So when I saw "Licking your wounds may soon take on a whole new meaning. It could even be a pleasant and tasty experience!" on Sci Tech Daily, I thought "There is no way the actual article says anything like that." Think again, Leonard. That is a verbatim quote of the actual article, which discusses potential uses of honey as an antibacterial agent. This usage of honey has the blessing of Aristotle, who as we know is always on the cutting edge of medical science.

Be that as it may, I don't think that licking one's honey-covered wounds would be either tasty or medically advisable.

: Mark has a cameo in this summary of the VA Linux Printing Summit, where agreement was reached between the superpowers to halt construction of orbital laser printers.

: It's not difficult to infer the licensing terms of software packages from their name and their Freshmeat description.

: With the sales department sitting behind me, I am privy to all sorts of industry dirt.

: You know what cracks me up? If you go to a map site and get a map, there will be options to show on the map locations of, eg. Dennys restaurants or Honda dealerships. "Yes, I'm planning a trip from Pittsburgh to Chicago and I want to know the location of every Honda dealership along the way." I don't get it. Companies pay to make this an option for users of the map service. Why?

: In my attempts to get Susanna a laptop, I have discovered another popular business model, where you set up an e-commerce site which falsely implies that the item your customer wants is in stock and/or that you will actually be able to sell the items in your catalog when someone orders them. The idea is to prevent your customers from buying what they want to buy, and to annoy them so that they wouldn't buy from you even if you had what they wanted.

Again, I'm not sure where the money is in this model, but the people who run these businesses must be pretty happy with it.

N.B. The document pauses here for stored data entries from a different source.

-- pv_equiv track=rewrite | github.com/mabxxyun/social-media-analytics | hw1/hw1.py | node_list_gen
-- ===== SOURCE A (Python) =====
-- def node_list_gen(data, data1):
--     nodes ={}
--     for i in range(len(data)):
--         nodes[data[i][0]] = 1
--         nodes[data[i][1]] = 1
--     for i in range(len(data1)):
--         nodes[data1[i][0]] = 1
--         nodes[data1[i][1]] = 1
--     node_list = []
--     for i in nodes:
--         node_list.append(i)
--     node_list = sorted(node_list)
--     return node_list
-- ===== SOURCE B (Python) =====
-- def node_list_gen(data, data1):
--     all_nodes = []
--     for a, b in data:
--         all_nodes.append(a)
--         all_nodes.append(b)
--     for a, b in data1:
--         all_nodes.append(a)
--         all_nodes.append(b)
--     all_nodes = sorted(all_nodes)
--     node_list = []
--     for x in all_nodes:
--         if not node_list or x != node_list[-1]:
--             node_list.append(x)
--     return node_list
-- ===== Notes on version B (the rewrite author's own statement) =====
-- stated objective: alternative
-- what changed: Replaces the dict-based dedup-then-sort (index loops writing keys into a dict, then sorting its keys) by sort-then-adjacent-dedup: flatten both edge lists into one list of endpoints, sort it, and keep each element only when it differs from the previously kept one.
import Mathlib
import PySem

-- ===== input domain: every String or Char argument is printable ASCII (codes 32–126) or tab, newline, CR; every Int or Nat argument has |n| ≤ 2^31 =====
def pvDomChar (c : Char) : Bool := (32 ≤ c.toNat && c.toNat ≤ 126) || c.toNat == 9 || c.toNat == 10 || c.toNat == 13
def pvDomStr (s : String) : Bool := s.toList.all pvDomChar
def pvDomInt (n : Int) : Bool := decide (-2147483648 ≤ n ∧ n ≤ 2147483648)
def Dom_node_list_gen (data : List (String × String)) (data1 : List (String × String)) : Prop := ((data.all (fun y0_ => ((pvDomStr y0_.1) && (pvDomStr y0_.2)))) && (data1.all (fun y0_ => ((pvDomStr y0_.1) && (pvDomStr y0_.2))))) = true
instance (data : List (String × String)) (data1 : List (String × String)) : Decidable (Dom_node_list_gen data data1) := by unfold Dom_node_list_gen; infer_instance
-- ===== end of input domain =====

-- B replaces A's dict-dedup-then-sort by flatten, sort, and one adjacent-dedup scan (alternative algorithm, same cost).


-- ===== PORT A =====
def node_list_gen (data : List (String × String)) (data1 : List (String × String)) : List String :=
  let nodes : PySem.Dict String Int :=
    (PySem.List.pyRange 0 (data.length : Int) 1).foldl
      (fun d i =>
        (d.insert (PySem.List.pyGetD data i ("", "")).1 1).insert (PySem.List.pyGetD data i ("", "")).2 1)
      PySem.Dict.empty
  let nodes :=
    (PySem.List.pyRange 0 (data1.length : Int) 1).foldl
      (fun d i =>
        (d.insert (PySem.List.pyGetD data1 i ("", "")).1 1).insert (PySem.List.pyGetD data1 i ("", "")).2 1)
      nodes
  let node_list := nodes.keys.foldl (fun acc k => acc ++ [k]) []
  PySem.List.sorted node_list (fun x => x) false

-- ===== PORT B =====
def node_list_gen_alt (data : List (String × String)) (data1 : List (String × String)) : List String :=
  let all_nodes := data.foldl (fun acc p => acc ++ [p.1, p.2]) []
  let all_nodes := data1.foldl (fun acc p => acc ++ [p.1, p.2]) all_nodes
  let all_nodes := PySem.List.sorted all_nodes (fun x => x) false
  all_nodes.foldl
    (fun node_list x =>
      if node_list = [] ∨ node_list.getLast? ≠ some x then node_list ++ [x] else node_list)
    []

-- ===== PRECONDITION & SPEC =====
def Spec_node_list_gen (data : List (String × String)) (data1 : List (String × String)) (out : List String) : Prop := out = node_list_gen_alt data data1
instance (data : List (String × String)) (data1 : List (String × String)) (out : List String) : Decidable (Spec_node_list_gen data data1 out) := by unfold Spec_node_list_gen; infer_instance

-- ===== CLAIM (what is proved, stated in full; the proofs are below) =====
def Claim_equal_node_list_gen : Prop := ∀ (data : List (String × String)) (data1 : List (String × String)), Dom_node_list_gen data data1 → Spec_node_list_gen data data1 (node_list_gen data data1)

-- ===== LEMMAS AND PROOFS =====

-- inserting any value under key k adds k to the key set
theorem keys_insert_one (d : PySem.Dict String Int) (k : String) :
    (d.insert k 1).keys = PySem.Set.add d.keys k := by
  by_cases h : d.contains k = true
  · rw [PySem.Dict.keys_insert_of_contains _ _ h]
    simp [PySem.Set.add, PySem.Set.contains, (PySem.Dict.contains_iff_mem_keys _ _).mp h]
  · rw [PySem.Dict.keys_insert_of_not_contains _ _ (by simpa using h)]
    simp [PySem.Set.add, PySem.Set.contains]
    intro hm
    exact absurd ((PySem.Dict.contains_iff_mem_keys _ _).mpr hm) h

-- keys of A's double-insert loop: the first occurrences of the flattened endpoints
theorem keys_double_insert_foldl (l : List (String × String)) (d : PySem.Dict String Int) :
    (l.foldl (fun d p => (d.insert p.1 1).insert p.2 1) d).keys
      = PySem.Set.update d.keys (l.flatMap fun p => [p.1, p.2]) := by
  induction l generalizing d with
  | nil => simp [PySem.Set.update]
  | cons p t ih =>
    rw [List.foldl_cons, List.flatMap_cons, ih]
    simp [PySem.Set.update, keys_insert_one]

-- every member of a ≤-sorted list is bounded by its last element
theorem mem_le_getLast (res : List String) (h : res.Pairwise (· ≤ ·)) :
    ∀ a ∈ res, ∃ l, res.getLast? = some l ∧ a ≤ l := by
  induction res with
  | nil => intro a ha; cases ha
  | cons x t ih =>
    intro a ha
    cases t with
    | nil =>
      simp only [List.mem_singleton] at ha
      exact ⟨x, rfl, le_of_eq ha⟩
    | cons y u =>
      have h' : (y :: u).Pairwise (· ≤ ·) := h.of_cons
      rcases List.mem_cons.mp ha with rfl | hmem
      · obtain ⟨l, hl, hle⟩ := ih h' y (List.mem_cons_self)
        have hxy : a ≤ y := (List.pairwise_cons.mp h).1 y (List.mem_cons_self)
        exact ⟨l, by rw [List.getLast?_cons_cons]; exact hl, le_trans hxy hle⟩
      · obtain ⟨l, hl, hle⟩ := ih h' a hmem
        exact ⟨l, by rw [List.getLast?_cons_cons]; exact hl, hle⟩

-- invariant of B's adjacent-dedup scan
theorem dedup_scan_spec (ys : List String) :
    ∀ (res : List String), res.Pairwise (· < ·) → ys.Pairwise (· ≤ ·) →
      (∀ a ∈ res, ∀ b ∈ ys, a ≤ b) →
      ((ys.foldl (fun node_list x =>
          if node_list = [] ∨ node_list.getLast? ≠ some x then node_list ++ [x] else node_list) res).Pairwise (· < ·))
      ∧ (∀ x, x ∈ ys.foldl (fun node_list x =>
          if node_list = [] ∨ node_list.getLast? ≠ some x then node_list ++ [x] else node_list) res
            ↔ x ∈ res ∨ x ∈ ys) := by
  induction ys with
  | nil => intro res h _ _; exact ⟨h, by simp⟩
  | cons y t ih =>
    intro res hres hys hbound
    rw [List.foldl_cons]
    by_cases hg : res = [] ∨ res.getLast? ≠ some y
    · rw [if_pos hg]
      have hlt : ∀ a ∈ res, a < y := by
        intro a ha
        rcases hg with hnil | hne
        · subst hnil; cases ha
        · have hle : a ≤ y := hbound a ha y List.mem_cons_self
          rcases lt_or_eq_of_le hle with h1 | rfl
          · exact h1
          · obtain ⟨l, hl, hyl⟩ := mem_le_getLast res (hres.imp le_of_lt) a ha
            have hlres : l ∈ res := List.mem_of_getLast? hl
            have hly : l ≤ a := hbound l hlres a List.mem_cons_self
            exact absurd (hl.trans (by rw [le_antisymm hly hyl])) hne
      have hres' : (res ++ [y]).Pairwise (· < ·) := by
        rw [List.pairwise_append]
        exact ⟨hres, List.pairwise_singleton _ _, fun a ha b hb => by
          rw [List.mem_singleton.mp hb]; exact hlt a ha⟩
      have hbound' : ∀ a ∈ res ++ [y], ∀ b ∈ t, a ≤ b := by
        intro a ha b hb
        rcases List.mem_append.mp ha with ha | ha
        · exact hbound a ha b (List.mem_cons_of_mem _ hb)
        · rw [List.mem_singleton.mp ha]
          exact (List.pairwise_cons.mp hys).1 b hb
      obtain ⟨P, M⟩ := ih (res ++ [y]) hres' hys.of_cons hbound'
      refine ⟨P, fun x => ?_⟩
      rw [M]
      simp only [List.mem_append, List.mem_cons]
      tauto
    · rw [if_neg hg]
      push Not at hg
      have hyres : y ∈ res := List.mem_of_getLast? hg.2
      have hbound' : ∀ a ∈ res, ∀ b ∈ t, a ≤ b :=
        fun a ha b hb => hbound a ha b (List.mem_cons_of_mem _ hb)
      obtain ⟨P, M⟩ := ih res hres hys.of_cons hbound'
      refine ⟨P, fun x => ?_⟩
      rw [M]
      simp only [List.mem_cons]
      constructor
      · tauto
      · rintro (hx | rfl | hx) <;> [exact Or.inl hx; exact Or.inl hyres; exact Or.inr hx]

-- ===== VERDICT (by name: the statement is the Claim_ definition above) =====
theorem node_list_gen_spec : Claim_equal_node_list_gen := by
  intro data data1 _
  unfold Spec_node_list_gen node_list_gen node_list_gen_alt
  have hrange : ∀ (xs : List (String × String)) (d : PySem.Dict String Int),
      (PySem.List.pyRange 0 (xs.length : Int) 1).foldl
        (fun d i =>
          (d.insert (PySem.List.pyGetD xs i ("", "")).1 1).insert (PySem.List.pyGetD xs i ("", "")).2 1) d
      = xs.foldl (fun d p => (d.insert p.1 1).insert p.2 1) d := by
    intro xs d
    have := PySem.List.foldl_pyRange_pyGetD' (xs := xs)
      (f := fun d p => (d.insert p.1 1).insert p.2 1) (d := ("", "")) (init := d) (a := 0) (le_refl 0)
    simpa using this
  simp only [hrange, PySem.List.foldl_append_eq_flatMap, List.nil_append,
      keys_double_insert_foldl, PySem.Dict.keys_empty]
  have hset : PySem.Set.update (PySem.Set.update ([] : List String)
        (data.flatMap fun p => [p.1, p.2])) (data1.flatMap fun p => [p.1, p.2])
      = PySem.Set.ofList ((data.flatMap fun p => [p.1, p.2]) ++ (data1.flatMap fun p => [p.1, p.2])) := by
    simp [PySem.Set.update, PySem.Set.ofList_eq_foldl, List.foldl_append]
  rw [hset]
  set flat := (data.flatMap fun p => [p.1, p.2]) ++ (data1.flatMap fun p => [p.1, p.2]) with hflat
  rw [show (List.flatMap (fun x => [x]) (PySem.Set.ofList flat)) = PySem.Set.ofList flat by
    simp]
  -- B's scan, characterised by the invariant
  obtain ⟨P, M⟩ := dedup_scan_spec (PySem.List.sorted flat (fun x => x) false) []
    (List.Pairwise.nil) (PySem.List.sorted_pairwise flat (fun x => x)) (by intro a ha; cases ha)
  refine PySem.List.sorted_eq_of_perm_of_pairwise_lt _ _ _ ?_ P
  have hnodupB : (((PySem.List.sorted flat (fun x => x) false)).foldl
      (fun node_list x =>
        if node_list = [] ∨ node_list.getLast? ≠ some x then node_list ++ [x] else node_list) []).Nodup :=
    P.imp ne_of_lt
  rw [List.perm_ext_iff_of_nodup hnodupB (PySem.Set.nodup_ofList flat)]
  intro x
  rw [M x, PySem.Set.mem_ofList, PySem.List.mem_sorted]
  simp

: Between the BART station and the office there is a large marble building which a glorious stone-cut mural on the front lets on to be the Marine Firemen's [sic?] Union. I don't know what to make of this building, because I can't see there being so many marine firemen in San Francisco that they need this big union hall. I think they subcontract the building out so that other unions can use it as well, because there is a banner in one window which says "PACBELL HONOR OUR CONTRACT", and I can't imagine why Pacific Bell would be dealing with the Marine Firemen's union.

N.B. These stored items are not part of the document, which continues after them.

-- pv_equiv track=rewrite | github.com/Aivyss/PythonGit | pythonBasic/Algorithm/B032.py | under_side
-- ===== SOURCE A (Python) =====
-- def under_side(str_list):
--     summ = 0
--
--     index2 = 0
--     for one_line in str_list[3:]:
--         index1 = 0
--
--         for char in one_line[::-1]:
--             if char == "|":
--                 summ = summ + index2 * 10 ** index1
--
--             index1 += 1
--         index2 += 1
--
--     return summ
-- ===== SOURCE B (Python) =====
-- def under_side(str_list):
--     total = 0
--     for i, line in enumerate(str_list[3:]):
--         v = 0
--         for c in line:
--             v = 10 * v + (1 if c == "|" else 0)
--         total += i * v
--     return total
-- ===== Notes on version B (the rewrite author's own statement) =====
-- stated objective: simpler
-- what changed: Replaces the reversed-string walk with per-position powers (10 ** index1) by a single forward Horner pass per line (v = 10*v + bit) and an enumerate over the sliced list, removing the reversal, the power computation and the hand-kept counters.
import Mathlib
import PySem

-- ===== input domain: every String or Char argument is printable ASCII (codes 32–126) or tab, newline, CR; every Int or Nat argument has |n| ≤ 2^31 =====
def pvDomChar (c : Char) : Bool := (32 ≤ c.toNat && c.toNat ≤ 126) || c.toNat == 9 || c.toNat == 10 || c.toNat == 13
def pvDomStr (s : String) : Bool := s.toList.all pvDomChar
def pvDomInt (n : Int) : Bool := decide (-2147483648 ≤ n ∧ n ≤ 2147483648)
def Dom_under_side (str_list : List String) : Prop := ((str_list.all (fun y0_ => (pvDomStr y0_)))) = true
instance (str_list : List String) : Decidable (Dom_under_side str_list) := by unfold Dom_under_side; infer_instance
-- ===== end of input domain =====

-- B replaces A's reversed-string walk with per-position powers by a single forward Horner pass per line and an enumerate; objective: simpler.


-- ===== PORT A =====
-- summ/index2 outer state; inner loop over one_line[::-1] with summ/index1 state; 10 ** index1
def under_side (str_list : List String) : Int :=
  let r := (PySem.List.slice str_list (some 3) none).foldl
    (fun (st : Int × Int) one_line =>
      let inner := one_line.toList.reverse.foldl
        (fun (q : Int × Int) char =>
          (if char = '|' then q.1 + st.2 * 10 ^ q.2.toNat else q.1, q.2 + 1))
        (st.1, 0)
      (inner.1, st.2 + 1))
    (0, 0)
  r.1

-- ===== PORT B =====
def under_side_alt (str_list : List String) : Int :=
  (PySem.List.enumerate (PySem.List.slice str_list (some 3) none) 0).foldl
    (fun total p =>
      total + p.1 * (p.2.toList.foldl (fun v c => 10 * v + (if c = '|' then 1 else 0)) 0))
    0

-- ===== PRECONDITION & SPEC =====
def Spec_under_side (str_list : List String) (out : Int) : Prop := out = under_side_alt str_list
instance (str_list : List String) (out : Int) : Decidable (Spec_under_side str_list out) := by unfold Spec_under_side; infer_instance

-- ===== CLAIM (what is proved, stated in full; the proofs are below) =====
def Claim_equal_under_side : Prop := ∀ (str_list : List String), Dom_under_side str_list → Spec_under_side str_list (under_side str_list)

-- ===== LEMMAS AND PROOFS =====

def pvBit (c : Char) : Int := if c = '|' then 1 else 0

-- value of a char list read little-endian (head = units digit)
def pvV : List Char → Int
  | [] => 0
  | c :: cs => pvBit c + 10 * pvV cs

-- weighted sum of line values starting at index i
def pvW : Int → List String → Int
  | _, [] => 0
  | i, l :: ls => i * pvV l.toList.reverse + pvW (i + 1) ls

theorem pvV_append_single (xs : List Char) (c : Char) :
    pvV (xs ++ [c]) = pvV xs + pvBit c * 10 ^ xs.length := by
  induction xs with
  | nil => simp [pvV]
  | cons a as ih =>
    simp only [List.cons_append, pvV, ih, List.length_cons, pow_succ]
    ring

theorem innerA (i : Int) (r : List Char) (s : Int) (p : Nat) :
    r.foldl (fun (q : Int × Int) char =>
        (if char = '|' then q.1 + i * 10 ^ q.2.toNat else q.1, q.2 + 1)) (s, (p : Int))
      = (s + i * 10 ^ p * pvV r, (p : Int) + r.length) := by
  induction r generalizing s p with
  | nil => simp [pvV]
  | cons c cs ih =>
    have h1 : ((p : Int) + 1) = ((p + 1 : Nat) : Int) := by push_cast; ring
    simp only [List.foldl_cons, h1, ih, Prod.mk.injEq]
    refine ⟨?_, by simp only [List.length_cons]; push_cast; ring⟩
    by_cases hc : c = '|' <;>
      simp only [hc, if_true, if_false, pvV, pvBit, pow_succ, Int.toNat_natCast] <;> ring

theorem innerB (l : List Char) (v : Int) :
    l.foldl (fun v c => 10 * v + (if c = '|' then 1 else 0)) v
      = v * 10 ^ l.length + pvV l.reverse := by
  induction l generalizing v with
  | nil => simp [pvV]
  | cons c cs ih =>
    simp only [List.foldl_cons, ih, List.reverse_cons, pvV_append_single,
      List.length_reverse, List.length_cons]
    have : (if c = '|' then (1 : Int) else 0) = pvBit c := rfl
    rw [this, pow_succ]
    ring

theorem outerA (L : List String) (s i : Int) :
    (L.foldl (fun (st : Int × Int) one_line =>
        let inner := one_line.toList.reverse.foldl
          (fun (q : Int × Int) char =>
            (if char = '|' then q.1 + st.2 * 10 ^ q.2.toNat else q.1, q.2 + 1))
          (st.1, 0)
        (inner.1, st.2 + 1)) (s, i))
      = (s + pvW i L, i + L.length) := by
  induction L generalizing s i with
  | nil => simp [pvW]
  | cons l ls ih =>
    have h0 : ((0 : Int)) = ((0 : Nat) : Int) := rfl
    simp only [List.foldl_cons]
    rw [show ((s, i).1, (0 : Int)) = ((s, i).1, ((0 : Nat) : Int)) from rfl]
    simp only [innerA, ih, pvW, Prod.mk.injEq]
    refine ⟨by ring, by simp only [List.length_cons]; push_cast; ring⟩

theorem outerB (L : List String) (t i : Int) :
    (PySem.List.enumerate L i).foldl
        (fun total p =>
          total + p.1 * (p.2.toList.foldl (fun v c => 10 * v + (if c = '|' then 1 else 0)) 0))
        t
      = t + pvW i L := by
  induction L generalizing t i with
  | nil => simp [PySem.List.enumerate_nil, pvW]
  | cons l ls ih =>
    rw [PySem.List.enumerate_cons, List.foldl_cons, ih]
    simp only [pvW, innerB]
    ring

-- ===== VERDICT (by name: the statement is the Claim_ definition above) =====
theorem under_side_spec : Claim_equal_under_side := by
  intro str_list _
  unfold Spec_under_side under_side under_side_alt
  rw [outerB]
  simp only [outerA]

: I know that this is funny, but I don't know how or why.

: This site claims that American washing mashines are inferior to their European counterparts. [Goofus designs heavy cars to meet weight quotas more easily.] I was disturbed (but not particularily surprised) by this, so I took pictures of the washing machine I use in my uncle's house so that, in the interests of international cooperation, its design could be critiqued by the readers of this site. I also took pictures of the dryer and the refrigerator, for good measure.

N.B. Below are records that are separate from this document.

-- pv_equiv track=rewrite | github.com/truongtd021-dev/8_Quan_Hau_AI | core.py | sinh_trang_thai_con
-- ===== SOURCE A (Python) =====
-- def o_hop_le(trangThai, row_next, col_next):
--     for r, c in trangThai:
--         if c == col_next: return False
--         if abs(c - col_next) == abs(r - row_next): return False
--     return True
--
-- def sinh_trang_thai_con(trangThai):
--     row_next = len(trangThai)
--     if row_next >= 8: return []
--     res = []
--     for col in range(8):
--         if o_hop_le(trangThai, row_next, col):
--             res.append(trangThai + ((row_next, col),))
--     return res
-- ===== SOURCE B (Python) =====
-- def sinh_trang_thai_con(trangThai):
--     row_next = len(trangThai)
--     if row_next >= 8:
--         return []
--     cols, diag1, diag2 = set(), set(), set()
--     for r, c in trangThai:
--         cols.add(c)
--         diag1.add(r - c)
--         diag2.add(r + c)
--     return [trangThai + ((row_next, col),)
--             for col in range(8)
--             if col not in cols
--             and row_next - col not in diag1
--             and row_next + col not in diag2]
-- ===== Notes on version B (the rewrite author's own statement) =====
-- stated objective: idiomatic
-- what changed: One pass builds column/diagonal attack sets (c, r-c, r+c); candidate columns are then accepted by three O(1) membership tests in a comprehension, eliminating the o_hop_le rescan of the whole state per candidate.
import Mathlib
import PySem

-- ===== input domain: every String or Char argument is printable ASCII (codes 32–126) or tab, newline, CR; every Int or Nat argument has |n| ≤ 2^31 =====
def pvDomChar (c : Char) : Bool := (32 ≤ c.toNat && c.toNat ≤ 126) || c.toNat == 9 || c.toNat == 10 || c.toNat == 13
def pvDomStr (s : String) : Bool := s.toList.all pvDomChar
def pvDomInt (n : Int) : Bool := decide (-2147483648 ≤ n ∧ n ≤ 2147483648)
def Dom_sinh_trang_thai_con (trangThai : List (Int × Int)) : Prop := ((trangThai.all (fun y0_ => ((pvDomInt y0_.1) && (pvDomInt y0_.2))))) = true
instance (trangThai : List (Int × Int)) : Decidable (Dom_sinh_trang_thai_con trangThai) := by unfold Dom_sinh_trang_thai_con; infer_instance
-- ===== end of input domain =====

-- B replaces the per-candidate rescan (o_hop_le) by attack sets {c}, {r-c}, {r+c} built in one pass.

-- ===== PORT A =====
def o_hop_le (trangThai : List (Int × Int)) (row_next col_next : Int) : Bool :=
  match trangThai with
  | [] => true
  | (r, c) :: rest =>
    if c == col_next then false
    else if (c - col_next).natAbs == (r - row_next).natAbs then false
    else o_hop_le rest row_next col_next

def sinh_trang_thai_con (trangThai : List (Int × Int)) : List (List (Int × Int)) :=
  let row_next : Int := trangThai.length
  if row_next ≥ 8 then []
  else
    (PySem.List.pyRange 0 8 1).foldl
      (fun res col =>
        if o_hop_le trangThai row_next col then res ++ [trangThai ++ [(row_next, col)]]
        else res) []

-- ===== PORT B =====
def sinh_trang_thai_con_alt (trangThai : List (Int × Int)) : List (List (Int × Int)) :=
  let row_next : Int := trangThai.length
  if row_next ≥ 8 then []
  else
    let sets :=
      trangThai.foldl
        (fun (s : PySem.Set Int × PySem.Set Int × PySem.Set Int) rc =>
          (PySem.Set.add s.1 rc.2, PySem.Set.add s.2.1 (rc.1 - rc.2),
           PySem.Set.add s.2.2 (rc.1 + rc.2)))
        (PySem.Set.empty, PySem.Set.empty, PySem.Set.empty)
    ((PySem.List.pyRange 0 8 1).filter
        (fun col =>
          !(PySem.Set.contains sets.1 col) &&
          !(PySem.Set.contains sets.2.1 (row_next - col)) &&
          !(PySem.Set.contains sets.2.2 (row_next + col)))).map
      (fun col => trangThai ++ [(row_next, col)])

-- ===== PRECONDITION & SPEC =====
def Spec_sinh_trang_thai_con (trangThai : List (Int × Int)) (out : List (List (Int × Int))) : Prop := out = sinh_trang_thai_con_alt trangThai
instance (trangThai : List (Int × Int)) (out : List (List (Int × Int))) : Decidable (Spec_sinh_trang_thai_con trangThai out) := by unfold Spec_sinh_trang_thai_con; infer_instance

-- ===== CLAIM (what is proved, stated in full; the proofs are below) =====
def Claim_equal_sinh_trang_thai_con : Prop := ∀ (trangThai : List (Int × Int)), Dom_sinh_trang_thai_con trangThai → Spec_sinh_trang_thai_con trangThai (sinh_trang_thai_con trangThai)

-- ===== LEMMAS AND PROOFS =====

/-- One step of B's attack-set fold (proof-side name for the lambda in the port). -/
def attackStep (s : PySem.Set Int × PySem.Set Int × PySem.Set Int) (rc : Int × Int) :
    PySem.Set Int × PySem.Set Int × PySem.Set Int :=
  (PySem.Set.add s.1 rc.2, PySem.Set.add s.2.1 (rc.1 - rc.2), PySem.Set.add s.2.2 (rc.1 + rc.2))

theorem mem_fold1 (t : List (Int × Int)) (s : PySem.Set Int × PySem.Set Int × PySem.Set Int)
    (x : Int) : x ∈ (t.foldl attackStep s).1 ↔ x ∈ s.1 ∨ ∃ rc ∈ t, x = rc.2 := by
  induction t generalizing s with
  | nil => simp
  | cons hd tl ih =>
    rw [List.foldl_cons, ih]
    simp only [attackStep, PySem.Set.mem_add, List.mem_cons]
    constructor
    · rintro ((h | h) | ⟨rc, hrc, he⟩)
      · exact Or.inl h
      · exact Or.inr ⟨hd, Or.inl rfl, h⟩
      · exact Or.inr ⟨rc, Or.inr hrc, he⟩
    · rintro (h | ⟨rc, (rfl | hrc), he⟩)
      · exact Or.inl (Or.inl h)
      · exact Or.inl (Or.inr he)
      · exact Or.inr ⟨rc, hrc, he⟩

theorem mem_fold21 (t : List (Int × Int)) (s : PySem.Set Int × PySem.Set Int × PySem.Set Int)
    (x : Int) : x ∈ (t.foldl attackStep s).2.1 ↔ x ∈ s.2.1 ∨ ∃ rc ∈ t, x = rc.1 - rc.2 := by
  induction t generalizing s with
  | nil => simp
  | cons hd tl ih =>
    rw [List.foldl_cons, ih]
    simp only [attackStep, PySem.Set.mem_add, List.mem_cons]
    constructor
    · rintro ((h | h) | ⟨rc, hrc, he⟩)
      · exact Or.inl h
      · exact Or.inr ⟨hd, Or.inl rfl, h⟩
      · exact Or.inr ⟨rc, Or.inr hrc, he⟩
    · rintro (h | ⟨rc, (rfl | hrc), he⟩)
      · exact Or.inl (Or.inl h)
      · exact Or.inl (Or.inr he)
      · exact Or.inr ⟨rc, hrc, he⟩

theorem mem_fold22 (t : List (Int × Int)) (s : PySem.Set Int × PySem.Set Int × PySem.Set Int)
    (x : Int) : x ∈ (t.foldl attackStep s).2.2 ↔ x ∈ s.2.2 ∨ ∃ rc ∈ t, x = rc.1 + rc.2 := by
  induction t generalizing s with
  | nil => simp
  | cons hd tl ih =>
    rw [List.foldl_cons, ih]
    simp only [attackStep, PySem.Set.mem_add, List.mem_cons]
    constructor
    · rintro ((h | h) | ⟨rc, hrc, he⟩)
      · exact Or.inl h
      · exact Or.inr ⟨hd, Or.inl rfl, h⟩
      · exact Or.inr ⟨rc, Or.inr hrc, he⟩
    · rintro (h | ⟨rc, (rfl | hrc), he⟩)
      · exact Or.inl (Or.inl h)
      · exact Or.inl (Or.inr he)
      · exact Or.inr ⟨rc, hrc, he⟩

/-- A's scan returns true iff no placed queen shares a column or a diagonal with (row, col). -/
theorem o_hop_le_iff (t : List (Int × Int)) (row col : Int) :
    o_hop_le t row col = true ↔
      ∀ rc ∈ t, rc.2 ≠ col ∧ rc.1 - rc.2 ≠ row - col ∧ rc.1 + rc.2 ≠ row + col := by
  induction t with
  | nil => simp [o_hop_le]
  | cons hd tl ih =>
    obtain ⟨r, c⟩ := hd
    simp only [o_hop_le, List.mem_cons, forall_eq_or_imp]
    split_ifs with h1 h2
    · simp only [beq_iff_eq] at h1
      simp [h1]
    · simp only [beq_iff_eq] at h2
      simp only [false_iff, not_and]
      intro htriple _
      omega
    · simp only [beq_iff_eq] at h1 h2
      rw [ih]
      constructor
      · intro h
        exact ⟨⟨h1, by omega, by omega⟩, h⟩
      · intro h
        exact h.2

theorem sinh_trang_thai_con_eq (t : List (Int × Int)) :
    sinh_trang_thai_con t = sinh_trang_thai_con_alt t := by
  unfold sinh_trang_thai_con sinh_trang_thai_con_alt
  by_cases h8 : (t.length : Int) ≥ 8
  · simp [h8]
  · simp only [h8, if_false]
    rw [PySem.List.foldl_append_if]
    rw [List.nil_append]
    congr 1
    apply List.filter_congr
    intro col _
    rw [Bool.eq_iff_iff, o_hop_le_iff]
    simp only [Bool.and_eq_true, Bool.not_eq_true', ← Bool.not_eq_true, PySem.Set.contains_iff,
      show (fun (s : PySem.Set Int × PySem.Set Int × PySem.Set Int) (rc : Int × Int) =>
        (PySem.Set.add s.1 rc.2, PySem.Set.add s.2.1 (rc.1 - rc.2),
         PySem.Set.add s.2.2 (rc.1 + rc.2))) = attackStep from rfl,
      mem_fold1, mem_fold21, mem_fold22, PySem.Set.empty, List.not_mem_nil, false_or]
    constructor
    · intro h
      exact ⟨⟨fun ⟨rc, hrc, he⟩ => (h rc hrc).1 he.symm,
              fun ⟨rc, hrc, he⟩ => (h rc hrc).2.1 he.symm⟩,
             fun ⟨rc, hrc, he⟩ => (h rc hrc).2.2 he.symm⟩
    · rintro ⟨⟨h1, h2⟩, h3⟩ rc hrc
      exact ⟨fun he => h1 ⟨rc, hrc, he.symm⟩, fun he => h2 ⟨rc, hrc, he.symm⟩,
             fun he => h3 ⟨rc, hrc, he.symm⟩⟩

-- ===== VERDICT (by name: the statement is the Claim_ definition above) =====
theorem sinh_trang_thai_con_spec : Claim_equal_sinh_trang_thai_con := by
  intro t _
  unfold Spec_sinh_trang_thai_con
  exact sinh_trang_thai_con_eq t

(All of those appliances are really old, but (and this is why I wasn't surprised) it doesn't matter, since the new models look pretty much the same.)

: Pictures from San Francisco: what passes for "gardens", dawn.

: Katzdot: Can Sex Stop American Lurkers?

: Things You Wouldn't Expect to Find on an AOL Homepage, part 430: Design Reverse-Engineering and Automated Design Pattern Detection in Smalltalk.

: Hey hey. Mike invited me to a book burning beach bonfire tomorrow. I'm there. I will be, anyway. Mike lives in my ZIP code (Is that a big deal in SF? It would be in LA.), just a few miles away.

: Protect us from the laws of supply and demand! Bring back the days of socialized electricity!

: Hacker crackdown, or cracker hackdown?

: I have to know: Who are Liam and Patsy?

: On the way to the bonfire I saw a Korean (?) church which advertised itself as "The Home of Christ" the way a restaurant would advertise itself as "Home of the Big Bacon Burger". I took a picture of it, but, unlike my other pictures, it didn't come out.

On the way home from the bonfire, I got lost and somehow ended up on the 280 (yes, the 280, myeh) and had to turn around. I know I'm going to get flak for complaining about the street layout of San Francisco, so I will acknowledge that there are parts of LA where the streets curve and split off and do weird things. And, by the same token, there are parts of San Francisco where you can drive for nearly two miles without running into a three-way stoplight or some other unholy freak of traffic control.

: I forgot to mention that on the way to Mike's house, I saw the famous dog with chef's hat statue from Zippy the Pinhead. I would have taken a picture, but there was nowhere to park.

: Consecutive Slashdot headlines: Linux In A Box, Linux on a Wrist Watch?. I predict Linux on a Wrist Watch In A Box? next.

: Windows: Wave of the Future or Sack of Bile? is not the follow-up to my Linux: Windows Avenger or Worm-Ridden OS of Filth?, but it could be.

: Wow, now that I've graduated, SEASNet offers Solaris. Which reminds me, I'd better move my Smokey compiler off the SEASNet machine before they shut my account down.

: I just committed my first line of code to an open source project. (There was a method added to another class at my request, but I didn't write the method, I just called it.)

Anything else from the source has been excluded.